[Saved entries]
--*--
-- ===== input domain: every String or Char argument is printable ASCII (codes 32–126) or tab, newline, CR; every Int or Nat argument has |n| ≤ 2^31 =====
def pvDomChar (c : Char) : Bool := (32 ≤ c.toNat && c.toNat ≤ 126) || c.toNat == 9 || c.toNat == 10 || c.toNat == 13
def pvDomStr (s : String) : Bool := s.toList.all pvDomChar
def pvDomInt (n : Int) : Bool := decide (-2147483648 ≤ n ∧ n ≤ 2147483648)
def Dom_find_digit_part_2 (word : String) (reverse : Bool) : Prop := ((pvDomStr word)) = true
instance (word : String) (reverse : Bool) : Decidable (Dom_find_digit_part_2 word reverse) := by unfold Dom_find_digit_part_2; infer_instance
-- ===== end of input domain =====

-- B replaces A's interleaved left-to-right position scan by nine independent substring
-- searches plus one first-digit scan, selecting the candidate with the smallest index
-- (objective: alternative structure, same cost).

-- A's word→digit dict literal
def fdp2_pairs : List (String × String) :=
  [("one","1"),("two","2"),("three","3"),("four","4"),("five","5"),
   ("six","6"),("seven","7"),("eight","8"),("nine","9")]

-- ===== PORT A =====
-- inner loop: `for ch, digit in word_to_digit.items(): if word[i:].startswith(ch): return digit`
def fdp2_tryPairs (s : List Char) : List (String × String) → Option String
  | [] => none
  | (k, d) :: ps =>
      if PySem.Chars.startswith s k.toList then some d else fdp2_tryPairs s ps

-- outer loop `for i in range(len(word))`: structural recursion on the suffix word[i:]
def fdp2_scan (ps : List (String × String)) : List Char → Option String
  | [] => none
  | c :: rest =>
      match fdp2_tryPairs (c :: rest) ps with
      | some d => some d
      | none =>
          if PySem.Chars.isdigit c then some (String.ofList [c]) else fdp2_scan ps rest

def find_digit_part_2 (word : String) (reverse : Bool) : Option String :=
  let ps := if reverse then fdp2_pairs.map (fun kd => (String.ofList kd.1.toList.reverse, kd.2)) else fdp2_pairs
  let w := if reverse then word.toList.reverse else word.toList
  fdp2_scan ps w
--*--
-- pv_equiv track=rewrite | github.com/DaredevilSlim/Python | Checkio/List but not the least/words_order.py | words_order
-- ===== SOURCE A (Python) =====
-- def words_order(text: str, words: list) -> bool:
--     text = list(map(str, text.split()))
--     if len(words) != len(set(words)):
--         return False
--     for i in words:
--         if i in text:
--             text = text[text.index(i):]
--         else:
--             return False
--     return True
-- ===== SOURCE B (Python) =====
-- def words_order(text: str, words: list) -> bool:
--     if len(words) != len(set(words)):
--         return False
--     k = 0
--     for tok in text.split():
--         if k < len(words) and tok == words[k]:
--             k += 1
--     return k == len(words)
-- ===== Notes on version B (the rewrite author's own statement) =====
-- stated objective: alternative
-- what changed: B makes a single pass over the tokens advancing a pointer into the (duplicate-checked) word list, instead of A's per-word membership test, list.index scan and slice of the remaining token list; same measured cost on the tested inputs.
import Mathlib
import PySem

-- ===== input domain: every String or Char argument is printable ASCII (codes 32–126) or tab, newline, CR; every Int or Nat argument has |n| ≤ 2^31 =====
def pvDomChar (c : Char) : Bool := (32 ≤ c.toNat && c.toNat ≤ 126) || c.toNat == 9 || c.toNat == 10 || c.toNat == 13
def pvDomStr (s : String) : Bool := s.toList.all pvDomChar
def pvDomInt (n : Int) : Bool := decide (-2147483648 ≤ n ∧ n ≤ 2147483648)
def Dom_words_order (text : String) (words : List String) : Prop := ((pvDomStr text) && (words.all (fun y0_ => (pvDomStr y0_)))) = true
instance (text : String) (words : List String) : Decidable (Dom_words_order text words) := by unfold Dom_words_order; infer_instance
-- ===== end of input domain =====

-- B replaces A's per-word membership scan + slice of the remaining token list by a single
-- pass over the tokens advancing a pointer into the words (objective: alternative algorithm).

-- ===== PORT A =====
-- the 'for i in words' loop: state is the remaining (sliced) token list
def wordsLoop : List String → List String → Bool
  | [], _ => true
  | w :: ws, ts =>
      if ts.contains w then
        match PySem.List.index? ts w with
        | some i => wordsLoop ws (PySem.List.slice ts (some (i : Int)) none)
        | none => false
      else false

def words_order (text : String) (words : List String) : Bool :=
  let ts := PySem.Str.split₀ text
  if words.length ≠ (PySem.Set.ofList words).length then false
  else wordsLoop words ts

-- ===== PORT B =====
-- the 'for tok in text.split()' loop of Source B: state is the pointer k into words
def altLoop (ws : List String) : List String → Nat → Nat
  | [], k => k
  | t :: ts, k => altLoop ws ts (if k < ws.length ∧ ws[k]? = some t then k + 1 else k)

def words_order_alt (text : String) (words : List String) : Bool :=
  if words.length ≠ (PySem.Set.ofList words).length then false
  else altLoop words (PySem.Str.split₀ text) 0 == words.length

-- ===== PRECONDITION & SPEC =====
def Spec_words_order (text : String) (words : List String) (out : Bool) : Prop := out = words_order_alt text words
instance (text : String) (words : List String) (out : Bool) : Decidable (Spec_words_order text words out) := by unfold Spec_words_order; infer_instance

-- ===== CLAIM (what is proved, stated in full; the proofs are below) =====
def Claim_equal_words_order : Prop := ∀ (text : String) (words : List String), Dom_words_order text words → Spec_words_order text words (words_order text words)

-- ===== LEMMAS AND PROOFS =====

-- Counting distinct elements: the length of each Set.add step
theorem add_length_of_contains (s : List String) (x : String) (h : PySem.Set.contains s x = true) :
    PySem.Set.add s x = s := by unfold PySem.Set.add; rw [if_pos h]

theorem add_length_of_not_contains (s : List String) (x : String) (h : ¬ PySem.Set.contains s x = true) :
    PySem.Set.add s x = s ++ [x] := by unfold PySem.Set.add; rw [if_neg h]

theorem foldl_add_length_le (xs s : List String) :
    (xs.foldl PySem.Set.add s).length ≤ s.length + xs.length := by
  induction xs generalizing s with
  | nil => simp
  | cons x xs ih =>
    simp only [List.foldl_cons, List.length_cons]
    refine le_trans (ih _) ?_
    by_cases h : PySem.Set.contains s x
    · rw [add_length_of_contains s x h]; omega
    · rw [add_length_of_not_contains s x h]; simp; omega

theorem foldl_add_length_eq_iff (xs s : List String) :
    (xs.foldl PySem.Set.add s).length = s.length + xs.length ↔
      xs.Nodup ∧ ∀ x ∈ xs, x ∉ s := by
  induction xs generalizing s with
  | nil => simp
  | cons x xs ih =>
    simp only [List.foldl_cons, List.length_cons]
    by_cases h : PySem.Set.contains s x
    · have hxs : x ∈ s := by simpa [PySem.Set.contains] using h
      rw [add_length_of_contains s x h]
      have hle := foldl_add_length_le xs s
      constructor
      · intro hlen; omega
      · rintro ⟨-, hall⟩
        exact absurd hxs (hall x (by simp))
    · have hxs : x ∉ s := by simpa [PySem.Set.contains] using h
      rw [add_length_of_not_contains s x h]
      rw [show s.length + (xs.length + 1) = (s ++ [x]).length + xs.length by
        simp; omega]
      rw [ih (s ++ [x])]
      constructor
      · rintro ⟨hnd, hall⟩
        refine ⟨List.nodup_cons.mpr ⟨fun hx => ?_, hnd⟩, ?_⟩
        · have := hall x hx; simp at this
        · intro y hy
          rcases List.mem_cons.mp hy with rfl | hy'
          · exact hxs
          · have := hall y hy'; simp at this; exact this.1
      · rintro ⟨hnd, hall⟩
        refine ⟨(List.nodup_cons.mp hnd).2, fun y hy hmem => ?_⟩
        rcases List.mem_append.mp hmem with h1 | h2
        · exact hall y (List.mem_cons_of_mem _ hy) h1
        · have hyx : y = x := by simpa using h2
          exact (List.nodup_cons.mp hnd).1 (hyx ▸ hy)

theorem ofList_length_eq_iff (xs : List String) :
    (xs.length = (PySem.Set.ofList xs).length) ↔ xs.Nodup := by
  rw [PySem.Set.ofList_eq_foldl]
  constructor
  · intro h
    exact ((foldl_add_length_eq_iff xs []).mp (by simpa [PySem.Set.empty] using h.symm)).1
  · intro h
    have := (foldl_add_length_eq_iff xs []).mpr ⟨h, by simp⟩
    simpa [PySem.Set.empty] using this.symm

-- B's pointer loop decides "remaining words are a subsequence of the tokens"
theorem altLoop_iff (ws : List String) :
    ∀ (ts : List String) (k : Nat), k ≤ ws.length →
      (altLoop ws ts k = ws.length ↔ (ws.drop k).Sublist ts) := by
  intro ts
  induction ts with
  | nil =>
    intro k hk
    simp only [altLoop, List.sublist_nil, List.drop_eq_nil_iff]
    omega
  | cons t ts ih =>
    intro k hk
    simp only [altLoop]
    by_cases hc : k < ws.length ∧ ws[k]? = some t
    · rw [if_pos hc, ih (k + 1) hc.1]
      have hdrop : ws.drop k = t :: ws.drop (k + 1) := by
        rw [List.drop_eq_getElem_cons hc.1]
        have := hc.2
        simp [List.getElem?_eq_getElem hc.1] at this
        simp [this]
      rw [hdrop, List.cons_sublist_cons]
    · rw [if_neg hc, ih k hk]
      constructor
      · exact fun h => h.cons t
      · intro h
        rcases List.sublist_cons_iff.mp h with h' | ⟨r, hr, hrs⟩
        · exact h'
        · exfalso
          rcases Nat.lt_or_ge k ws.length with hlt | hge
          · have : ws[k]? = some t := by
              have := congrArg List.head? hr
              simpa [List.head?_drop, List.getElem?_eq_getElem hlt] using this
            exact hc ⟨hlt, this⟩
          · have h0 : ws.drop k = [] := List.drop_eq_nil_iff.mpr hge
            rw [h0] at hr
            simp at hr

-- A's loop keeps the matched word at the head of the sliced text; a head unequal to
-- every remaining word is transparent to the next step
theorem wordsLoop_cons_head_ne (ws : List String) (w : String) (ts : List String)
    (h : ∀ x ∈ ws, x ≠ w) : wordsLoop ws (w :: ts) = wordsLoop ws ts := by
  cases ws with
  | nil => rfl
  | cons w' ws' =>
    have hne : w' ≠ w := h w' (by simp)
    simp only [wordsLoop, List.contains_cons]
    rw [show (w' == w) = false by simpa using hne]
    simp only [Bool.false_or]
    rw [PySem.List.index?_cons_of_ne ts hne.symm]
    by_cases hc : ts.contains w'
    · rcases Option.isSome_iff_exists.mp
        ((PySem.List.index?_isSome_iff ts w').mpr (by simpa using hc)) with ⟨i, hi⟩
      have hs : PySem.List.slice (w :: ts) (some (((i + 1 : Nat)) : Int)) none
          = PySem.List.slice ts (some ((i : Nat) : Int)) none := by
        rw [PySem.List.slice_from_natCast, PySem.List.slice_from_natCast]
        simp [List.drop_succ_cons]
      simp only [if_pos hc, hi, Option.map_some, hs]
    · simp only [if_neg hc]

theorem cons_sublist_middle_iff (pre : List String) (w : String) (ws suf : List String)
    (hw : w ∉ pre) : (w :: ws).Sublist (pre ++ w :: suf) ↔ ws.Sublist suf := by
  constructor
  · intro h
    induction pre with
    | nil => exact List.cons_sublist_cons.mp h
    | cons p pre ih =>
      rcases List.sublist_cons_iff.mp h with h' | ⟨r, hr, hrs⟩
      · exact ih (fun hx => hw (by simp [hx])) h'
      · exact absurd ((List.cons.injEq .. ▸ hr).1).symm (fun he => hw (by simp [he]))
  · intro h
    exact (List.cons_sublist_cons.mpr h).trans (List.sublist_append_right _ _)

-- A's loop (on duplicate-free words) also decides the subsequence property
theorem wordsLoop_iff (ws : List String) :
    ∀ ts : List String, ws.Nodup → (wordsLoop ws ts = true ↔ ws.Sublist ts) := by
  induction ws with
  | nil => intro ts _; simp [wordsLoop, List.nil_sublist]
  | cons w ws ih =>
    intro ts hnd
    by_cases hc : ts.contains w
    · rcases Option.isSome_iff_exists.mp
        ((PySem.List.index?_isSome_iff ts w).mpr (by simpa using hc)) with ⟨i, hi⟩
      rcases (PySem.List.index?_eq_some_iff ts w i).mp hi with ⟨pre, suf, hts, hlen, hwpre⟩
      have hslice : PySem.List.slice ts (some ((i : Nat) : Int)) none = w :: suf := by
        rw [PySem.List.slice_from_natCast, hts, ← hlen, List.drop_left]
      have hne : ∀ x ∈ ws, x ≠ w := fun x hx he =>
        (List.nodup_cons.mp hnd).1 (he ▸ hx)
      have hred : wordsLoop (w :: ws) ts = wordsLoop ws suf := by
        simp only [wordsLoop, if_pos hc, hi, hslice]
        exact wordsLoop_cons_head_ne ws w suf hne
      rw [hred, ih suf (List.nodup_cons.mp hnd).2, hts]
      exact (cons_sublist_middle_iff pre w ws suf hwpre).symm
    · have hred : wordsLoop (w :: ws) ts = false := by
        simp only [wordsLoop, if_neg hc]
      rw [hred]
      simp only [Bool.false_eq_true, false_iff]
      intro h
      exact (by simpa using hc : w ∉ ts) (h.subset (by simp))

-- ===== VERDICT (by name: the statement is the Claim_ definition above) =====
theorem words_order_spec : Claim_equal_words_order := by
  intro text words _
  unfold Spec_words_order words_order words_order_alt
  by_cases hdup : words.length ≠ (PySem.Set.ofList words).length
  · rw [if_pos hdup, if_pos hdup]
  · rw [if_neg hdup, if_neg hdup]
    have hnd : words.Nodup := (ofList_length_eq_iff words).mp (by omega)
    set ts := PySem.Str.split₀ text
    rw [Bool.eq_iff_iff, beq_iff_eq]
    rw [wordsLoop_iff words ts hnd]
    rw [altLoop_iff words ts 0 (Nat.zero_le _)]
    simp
--*--
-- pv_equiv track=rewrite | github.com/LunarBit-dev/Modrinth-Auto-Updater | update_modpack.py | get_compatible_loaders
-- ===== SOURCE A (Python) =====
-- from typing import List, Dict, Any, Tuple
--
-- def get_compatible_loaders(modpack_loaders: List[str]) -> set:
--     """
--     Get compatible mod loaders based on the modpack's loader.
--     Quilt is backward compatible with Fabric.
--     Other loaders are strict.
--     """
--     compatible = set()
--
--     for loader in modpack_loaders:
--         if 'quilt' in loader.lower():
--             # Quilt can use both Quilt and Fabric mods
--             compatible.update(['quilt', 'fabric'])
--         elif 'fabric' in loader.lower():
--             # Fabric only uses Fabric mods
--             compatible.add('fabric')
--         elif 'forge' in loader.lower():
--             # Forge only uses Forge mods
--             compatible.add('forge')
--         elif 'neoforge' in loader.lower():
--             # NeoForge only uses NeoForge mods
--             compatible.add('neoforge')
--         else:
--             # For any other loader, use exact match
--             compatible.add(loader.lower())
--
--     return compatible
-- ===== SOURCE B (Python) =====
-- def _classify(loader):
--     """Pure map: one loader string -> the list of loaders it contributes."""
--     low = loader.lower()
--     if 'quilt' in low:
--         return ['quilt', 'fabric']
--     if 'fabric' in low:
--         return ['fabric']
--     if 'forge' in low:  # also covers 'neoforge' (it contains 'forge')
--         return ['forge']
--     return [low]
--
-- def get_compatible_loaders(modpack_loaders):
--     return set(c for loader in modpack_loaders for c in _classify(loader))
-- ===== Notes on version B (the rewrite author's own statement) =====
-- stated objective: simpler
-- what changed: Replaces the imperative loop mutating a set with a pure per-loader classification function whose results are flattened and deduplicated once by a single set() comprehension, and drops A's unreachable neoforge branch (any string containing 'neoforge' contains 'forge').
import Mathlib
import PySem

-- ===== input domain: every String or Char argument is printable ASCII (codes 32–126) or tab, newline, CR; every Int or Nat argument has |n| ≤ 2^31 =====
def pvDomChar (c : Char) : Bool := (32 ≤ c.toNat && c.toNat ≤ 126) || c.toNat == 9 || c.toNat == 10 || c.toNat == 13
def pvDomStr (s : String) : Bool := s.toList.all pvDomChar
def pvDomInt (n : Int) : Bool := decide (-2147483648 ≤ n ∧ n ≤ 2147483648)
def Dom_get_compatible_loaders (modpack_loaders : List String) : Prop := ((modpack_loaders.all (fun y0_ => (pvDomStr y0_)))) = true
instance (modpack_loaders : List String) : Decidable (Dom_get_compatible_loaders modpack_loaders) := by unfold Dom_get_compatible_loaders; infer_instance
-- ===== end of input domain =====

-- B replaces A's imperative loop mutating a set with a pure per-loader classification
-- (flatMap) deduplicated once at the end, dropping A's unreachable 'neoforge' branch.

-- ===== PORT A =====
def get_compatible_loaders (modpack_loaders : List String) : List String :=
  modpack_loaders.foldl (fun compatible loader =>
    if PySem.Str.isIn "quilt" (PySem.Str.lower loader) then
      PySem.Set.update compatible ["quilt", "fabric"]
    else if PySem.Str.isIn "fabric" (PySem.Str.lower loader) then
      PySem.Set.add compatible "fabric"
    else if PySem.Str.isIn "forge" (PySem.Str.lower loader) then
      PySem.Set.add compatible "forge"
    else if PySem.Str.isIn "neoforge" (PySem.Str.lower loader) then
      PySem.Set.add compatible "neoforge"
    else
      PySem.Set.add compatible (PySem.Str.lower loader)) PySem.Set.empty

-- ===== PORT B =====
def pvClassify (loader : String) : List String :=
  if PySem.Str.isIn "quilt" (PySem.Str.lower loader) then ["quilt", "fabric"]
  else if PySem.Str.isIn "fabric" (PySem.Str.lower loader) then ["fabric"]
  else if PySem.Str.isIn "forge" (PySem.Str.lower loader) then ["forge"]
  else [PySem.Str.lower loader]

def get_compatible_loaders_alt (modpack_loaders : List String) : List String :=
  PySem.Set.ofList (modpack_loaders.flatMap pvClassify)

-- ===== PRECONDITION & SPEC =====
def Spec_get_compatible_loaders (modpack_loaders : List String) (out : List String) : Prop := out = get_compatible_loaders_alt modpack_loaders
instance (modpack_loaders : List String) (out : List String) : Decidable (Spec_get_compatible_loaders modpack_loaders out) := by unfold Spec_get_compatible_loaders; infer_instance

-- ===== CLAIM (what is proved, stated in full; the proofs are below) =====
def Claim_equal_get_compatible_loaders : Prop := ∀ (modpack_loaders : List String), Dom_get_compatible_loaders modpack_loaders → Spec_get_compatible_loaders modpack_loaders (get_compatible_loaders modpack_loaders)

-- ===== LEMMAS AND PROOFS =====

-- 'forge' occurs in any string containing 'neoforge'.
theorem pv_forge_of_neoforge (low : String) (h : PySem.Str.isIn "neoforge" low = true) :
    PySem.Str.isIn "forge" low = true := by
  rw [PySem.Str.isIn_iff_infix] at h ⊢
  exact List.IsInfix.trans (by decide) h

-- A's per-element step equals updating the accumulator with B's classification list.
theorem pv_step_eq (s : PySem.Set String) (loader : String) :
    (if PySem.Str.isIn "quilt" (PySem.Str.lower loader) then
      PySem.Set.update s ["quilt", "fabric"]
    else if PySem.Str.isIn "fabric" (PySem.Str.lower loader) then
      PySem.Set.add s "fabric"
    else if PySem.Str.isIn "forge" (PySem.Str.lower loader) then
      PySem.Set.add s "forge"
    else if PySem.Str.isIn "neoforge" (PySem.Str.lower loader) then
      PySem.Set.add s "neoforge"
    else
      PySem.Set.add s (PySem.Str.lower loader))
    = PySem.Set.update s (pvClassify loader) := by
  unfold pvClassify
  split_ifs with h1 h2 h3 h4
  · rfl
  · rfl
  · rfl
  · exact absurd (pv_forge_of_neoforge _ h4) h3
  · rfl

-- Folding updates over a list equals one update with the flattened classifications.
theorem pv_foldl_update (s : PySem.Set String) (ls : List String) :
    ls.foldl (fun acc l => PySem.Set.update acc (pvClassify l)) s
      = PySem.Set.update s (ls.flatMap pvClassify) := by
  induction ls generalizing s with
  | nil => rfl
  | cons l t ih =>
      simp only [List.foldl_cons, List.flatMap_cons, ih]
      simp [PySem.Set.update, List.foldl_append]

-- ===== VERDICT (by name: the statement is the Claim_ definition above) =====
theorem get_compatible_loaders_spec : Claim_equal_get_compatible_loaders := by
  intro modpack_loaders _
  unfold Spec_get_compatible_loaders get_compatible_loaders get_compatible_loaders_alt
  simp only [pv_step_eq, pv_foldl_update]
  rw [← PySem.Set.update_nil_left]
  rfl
--*--
-- Task goal --
Using the records above, copy each line that contains "symm".

-- Your solution --
    exact ((foldl_add_length_eq_iff xs []).mp (by simpa [PySem.Set.empty] using h.symm)).1
    simpa [PySem.Set.empty] using this.symm
    rw [PySem.List.index?_cons_of_ne ts hne.symm]
      · exact absurd ((List.cons.injEq .. ▸ hr).1).symm (fun he => hw (by simp [he]))
      exact (cons_sublist_middle_iff pre w ws suf hwpre).symm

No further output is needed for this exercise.